# What is needed
Without skipping or changing anything, print all the entries.

(Beginning of Task data)

-- the main equality for m ≥ 2
theorem truncated_binary_encoding_eq (m : Int) (h : 2 ≤ m) :
    truncated_binary_encoding m = truncated_binary_encoding_alt m := by
  unfold truncated_binary_encoding truncated_binary_encoding_alt
  simp only [Int.toNat_natCast]
  set N := Nat.clog 2 m.toNat with hN
  have hN1 : 1 ≤ N := by
    have := Nat.clog_pos (by norm_num : 1 < 2) (show 1 < m.toNat by omega)
    omega
  have hub : m ≤ (2:Int) ^ N := pv_le_pow_clog m (by omega)
  have hlb : (2:Int) ^ (N - 1) < m := pv_pow_pred_clog_lt m h
  have hpowN : (2:Int) ^ N = ((2 ^ N : Nat) : Int) := by push_cast; ring
  have hpow2 : (2:Nat) ^ N = 2 * 2 ^ (N - 1) := by
    conv_lhs => rw [show N = (N - 1) + 1 by omega]
    rw [pow_succ']
  set u : Int := 2 ^ N - m with hu
  have hu0 : 0 ≤ u := by omega
  have hMu : (m - u).toNat = m.toNat - u.toNat := by omega
  -- A's two ranges, as List.range over Nat values
  rw [PySem.List.pyRange_one 0 u, PySem.List.pyRange_one ((2:Int)^N - (m - u)) ((2:Int)^N)]
  simp only [Int.sub_zero, Int.zero_add]
  by_cases hupos : 0 < u
  · -- u > 0: m is not a power of two; N ≥ 2 and u < 2^(N-1)
    have hulb : u.toNat < 2 ^ (N - 1) := by
      have h1 : (2:Int) ^ (N-1) = ((2 ^ (N-1) : Nat) : Int) := by push_cast; ring
      have : u < (2:Int) ^ (N - 1) := by
        have : (2:Int) ^ N = 2 * 2 ^ (N - 1) := by
          rw [hpowN, hpow2]; push_cast; ring
        omega
      omega
    have hN2 : 2 ≤ N := by
      by_contra hc
      have : N = 1 := by omega
      rw [this] at hulb
      simp at hulb
      omega
    rw [if_pos hupos]
    obtain ⟨he1, he2⟩ := pvEmit_spec u.toNat (N - 1) 0
      (by simpa using Nat.le_of_lt hulb)
    rw [show List.replicate ((↑N - 1 : Int)).toNat '0' = recB (N - 1) 0 by
      rw [recB_zero]; congr 1; omega]
    rw [he1, he2 (by simpa using hulb)]
    simp only [Nat.zero_add]
    congr 1
    · -- short codes
      rw [List.map_map]
      apply List.map_congr_left
      intro j hj
      simp only [List.mem_range] at hj
      simp only [Function.comp_apply]
      have hj2 : j < 2 ^ (N - 1) := by omega
      rw [show ((N : Int) - 1) = (((N - 1 : Nat)) : Int) by omega]
      exact pvFormatBin_eq (N - 1) j (by omega) hj2
    · -- long codes: start string is recB N (2 * u.toNat)
      have hconc : recB (N - 1) u.toNat ++ ['0'] = recB N (2 * u.toNat) := by
        conv_rhs => rw [show N = (N - 1) + 1 by omega]
        show _ = recB (N - 1) (2 * u.toNat / 2) ++ [if 2 * u.toNat % 2 = 1 then '1' else '0']
        rw [Nat.mul_div_cancel_left _ (by norm_num), Nat.mul_mod_right]
        rfl
      rw [hconc]
      obtain ⟨he3, _⟩ := pvEmit_spec (m - u).toNat N (2 * u.toNat) (by
        have hm : m.toNat + u.toNat = 2 ^ N := by omega
        omega)
      rw [he3, List.map_map]
      have hlen : ((2:Int) ^ N - ((2:Int) ^ N - (m - u))).toNat = (m - u).toNat := by
        omega
      rw [hlen]
      apply List.map_congr_left
      intro j hj
      simp only [List.mem_range, hMu] at hj
      simp only [Function.comp_apply]
      have hval : (2:Int) ^ N - (m - u) + (j : Int) = ((2 * u.toNat + j : Nat) : Int) := by
        omega
      rw [hval]
      have hvlt : 2 * u.toNat + j < 2 ^ N := by omega
      exact pvFormatBin_eq N (2 * u.toNat + j) (by omega) hvlt
  · -- u = 0: m = 2^N, all codes have width N
    have hu0' : u = 0 := by omega
    rw [if_neg hupos]
    have hNne : ¬ ((N : Int) = 0) := by
      simpa using (by omega : ¬ N = 0)
    rw [if_neg hNne]
    rw [show List.replicate N '0' = recB N 0 from (recB_zero N).symm]
    obtain ⟨he1, _⟩ := pvEmit_spec (m - u).toNat N 0 (by omega)
    rw [he1]
    simp only [Nat.zero_add, List.nil_append]
    rw [show u.toNat = 0 by omega]
    simp only [List.range_zero, List.map_nil, List.nil_append]
    rw [List.map_map]
    have hlen : ((2:Int) ^ N - ((2:Int) ^ N - (m - u))).toNat = (m - u).toNat := by omega
    rw [hlen]
    apply List.map_congr_left
    intro j hj
    simp only [List.mem_range] at hj
    simp only [Function.comp_apply]
    have hval : (2:Int) ^ N - (m - u) + (j : Int) = ((j : Nat) : Int) := by
      push_cast; omega
    rw [hval]
    have hjlt : j < 2 ^ N := by omega
    exact pvFormatBin_eq N j (by omega) hjlt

(End of Task data)

# Exercise solution
-- the main equality for m ≥ 2
theorem truncated_binary_encoding_eq (m : Int) (h : 2 ≤ m) :
    truncated_binary_encoding m = truncated_binary_encoding_alt m := by
  unfold truncated_binary_encoding truncated_binary_encoding_alt
  simp only [Int.toNat_natCast]
  set N := Nat.clog 2 m.toNat with hN
  have hN1 : 1 ≤ N := by
    have := Nat.clog_pos (by norm_num : 1 < 2) (show 1 < m.toNat by omega)
    omega
  have hub : m ≤ (2:Int) ^ N := pv_le_pow_clog m (by omega)
  have hlb : (2:Int) ^ (N - 1) < m := pv_pow_pred_clog_lt m h
  have hpowN : (2:Int) ^ N = ((2 ^ N : Nat) : Int) := by push_cast; ring
  have hpow2 : (2:Nat) ^ N = 2 * 2 ^ (N - 1) := by
    conv_lhs => rw [show N = (N - 1) + 1 by omega]
    rw [pow_succ']
  set u : Int := 2 ^ N - m with hu
  have hu0 : 0 ≤ u := by omega
  have hMu : (m - u).toNat = m.toNat - u.toNat := by omega
  -- A's two ranges, as List.range over Nat values
  rw [PySem.List.pyRange_one 0 u, PySem.List.pyRange_one ((2:Int)^N - (m - u)) ((2:Int)^N)]
  simp only [Int.sub_zero, Int.zero_add]
  by_cases hupos : 0 < u
  · -- u > 0: m is not a power of two; N ≥ 2 and u < 2^(N-1)
    have hulb : u.toNat < 2 ^ (N - 1) := by
      have h1 : (2:Int) ^ (N-1) = ((2 ^ (N-1) : Nat) : Int) := by push_cast; ring
      have : u < (2:Int) ^ (N - 1) := by
        have : (2:Int) ^ N = 2 * 2 ^ (N - 1) := by
          rw [hpowN, hpow2]; push_cast; ring
        omega
      omega
    have hN2 : 2 ≤ N := by
      by_contra hc
      have : N = 1 := by omega
      rw [this] at hulb
      simp at hulb
      omega
    rw [if_pos hupos]
    obtain ⟨he1, he2⟩ := pvEmit_spec u.toNat (N - 1) 0
      (by simpa using Nat.le_of_lt hulb)
    rw [show List.replicate ((↑N - 1 : Int)).toNat '0' = recB (N - 1) 0 by
      rw [recB_zero]; congr 1; omega]
    rw [he1, he2 (by simpa using hulb)]
    simp only [Nat.zero_add]
    congr 1
    · -- short codes
      rw [List.map_map]
      apply List.map_congr_left
      intro j hj
      simp only [List.mem_range] at hj
      simp only [Function.comp_apply]
      have hj2 : j < 2 ^ (N - 1) := by omega
      rw [show ((N : Int) - 1) = (((N - 1 : Nat)) : Int) by omega]
      exact pvFormatBin_eq (N - 1) j (by omega) hj2
    · -- long codes: start string is recB N (2 * u.toNat)
      have hconc : recB (N - 1) u.toNat ++ ['0'] = recB N (2 * u.toNat) := by
        conv_rhs => rw [show N = (N - 1) + 1 by omega]
        show _ = recB (N - 1) (2 * u.toNat / 2) ++ [if 2 * u.toNat % 2 = 1 then '1' else '0']
        rw [Nat.mul_div_cancel_left _ (by norm_num), Nat.mul_mod_right]
        rfl
      rw [hconc]
      obtain ⟨he3, _⟩ := pvEmit_spec (m - u).toNat N (2 * u.toNat) (by
        have hm : m.toNat + u.toNat = 2 ^ N := by omega
        omega)
      rw [he3, List.map_map]
      have hlen : ((2:Int) ^ N - ((2:Int) ^ N - (m - u))).toNat = (m - u).toNat := by
        omega
      rw [hlen]
      apply List.map_congr_left
      intro j hj
      simp only [List.mem_range, hMu] at hj
      simp only [Function.comp_apply]
      have hval : (2:Int) ^ N - (m - u) + (j : Int) = ((2 * u.toNat + j : Nat) : Int) := by
        omega
      rw [hval]
      have hvlt : 2 * u.toNat + j < 2 ^ N := by omega
      exact pvFormatBin_eq N (2 * u.toNat + j) (by omega) hvlt
  · -- u = 0: m = 2^N, all codes have width N
    have hu0' : u = 0 := by omega
    rw [if_neg hupos]
    have hNne : ¬ ((N : Int) = 0) := by
      simpa using (by omega : ¬ N = 0)
    rw [if_neg hNne]
    rw [show List.replicate N '0' = recB N 0 from (recB_zero N).symm]
    obtain ⟨he1, _⟩ := pvEmit_spec (m - u).toNat N 0 (by omega)
    rw [he1]
    simp only [Nat.zero_add, List.nil_append]
    rw [show u.toNat = 0 by omega]
    simp only [List.range_zero, List.map_nil, List.nil_append]
    rw [List.map_map]
    have hlen : ((2:Int) ^ N - ((2:Int) ^ N - (m - u))).toNat = (m - u).toNat := by omega
    rw [hlen]
    apply List.map_congr_left
    intro j hj
    simp only [List.mem_range] at hj
    simp only [Function.comp_apply]
    have hval : (2:Int) ^ N - (m - u) + (j : Int) = ((j : Nat) : Int) := by
      push_cast; omega
    rw [hval]
    have hjlt : j < 2 ^ N := by omega
    exact pvFormatBin_eq N j (by omega) hjlt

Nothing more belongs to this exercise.